-- pv_equiv track=rewrite | github.com/chenshixu/PTLVD | normalization/delete_code.py | get_lindex_xin
-- ===== SOURCE A (Python) =====
-- def get_lindex_xin(line,indexs):
--     is_in_yinhao = False
--     out_start = []
--     out_end = []
--     for i in range(len(line)):
--         # 判断i 是否在引号字符串内
--         flag = False
--         for index in indexs:
--             if i in index:
--                 flag = True
--                 break
--         if flag == True:
--             is_in_yinhao = not is_in_yinhao
--         if not is_in_yinhao and line[i:i+2] == '/*':
--             out_start.append(i)
--         if not is_in_yinhao and line[i:i+2] == '*/':
--             out_end.append(i)
--
--
--     return out_start, out_end
-- ===== SOURCE B (Python) =====
-- def get_lindex_xin(line, indexs):
--     n = len(line)
--     # mark union membership, then accumulate a running parity table
--     mark = [False] * n
--     for index in indexs:
--         for k in index:
--             if 0 <= k < n:
--                 mark[k] = True
--     par = []
--     p = 0
--     for b in mark:
--         if b:
--             p = 1 - p
--         par.append(p)
--     # targeted scans: jump from marker to marker instead of testing every char
--     out_start = []
--     i = line.find('/*')
--     while i != -1:
--         if par[i] == 0:
--             out_start.append(i)
--         i = line.find('/*', i + 1)
--     out_end = []
--     i = line.find('*/')
--     while i != -1:
--         if par[i] == 0:
--             out_end.append(i)
--         i = line.find('*/', i + 1)
--     return out_start, out_end
-- ===== Notes on version B (the rewrite author's own statement) =====
-- stated objective: faster
-- what changed: Replaces the per-character loop (which scans every index list for membership at each position and slices a 2-char substring at each position) by a precomputed union-membership/prefix-parity table followed by targeted str.find scans that jump from marker to marker.
import Mathlib
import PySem

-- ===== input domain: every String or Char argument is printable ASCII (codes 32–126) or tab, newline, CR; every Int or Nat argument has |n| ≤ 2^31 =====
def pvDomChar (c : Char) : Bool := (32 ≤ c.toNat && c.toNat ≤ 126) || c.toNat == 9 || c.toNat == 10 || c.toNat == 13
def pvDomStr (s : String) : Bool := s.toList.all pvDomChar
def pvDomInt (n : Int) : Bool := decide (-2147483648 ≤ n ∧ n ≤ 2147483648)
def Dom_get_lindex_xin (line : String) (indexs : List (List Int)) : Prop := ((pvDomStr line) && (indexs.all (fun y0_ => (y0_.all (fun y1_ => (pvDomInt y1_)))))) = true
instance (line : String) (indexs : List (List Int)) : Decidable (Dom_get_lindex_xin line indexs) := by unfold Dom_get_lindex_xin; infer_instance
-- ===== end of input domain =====

-- B replaces A's per-character membership scan + substring test by a precomputed
-- union-membership/prefix-parity table followed by targeted find() scans (faster).

-- ===== PORT A =====
-- literal transliteration of A: one pass over range(len(line)) carrying the
-- is_in_yinhao flag and the two output lists; the inner for/break over indexs is `any`.
def get_lindex_xin (line : String) (indexs : List (List Int)) : List Int × List Int :=
  let s := line.toList
  let st := (List.range s.length).foldl
    (fun (acc : Bool × List Int × List Int) (i : Nat) =>
      let flag := indexs.any (fun index => decide ((i : Int) ∈ index))
      let inq := if flag then !acc.1 else acc.1
      let os := if !inq && decide (PySem.List.slice s (some (i : Int)) (some ((i : Int) + 2)) = ['/', '*'])
                then acc.2.1 ++ [(i : Int)] else acc.2.1
      let oe := if !inq && decide (PySem.List.slice s (some (i : Int)) (some ((i : Int) + 2)) = ['*', '/'])
                then acc.2.2 ++ [(i : Int)] else acc.2.2
      (inq, os, oe))
    (false, [], [])
  (st.2.1, st.2.2)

ABOUT THIS EXERCISE: Each line above with the word "input" must be returned.

EXERCISE OUTPUT:
-- ===== input domain: every String or Char argument is printable ASCII (codes 32–126) or tab, newline, CR; every Int or Nat argument has |n| ≤ 2^31 =====
-- ===== end of input domain =====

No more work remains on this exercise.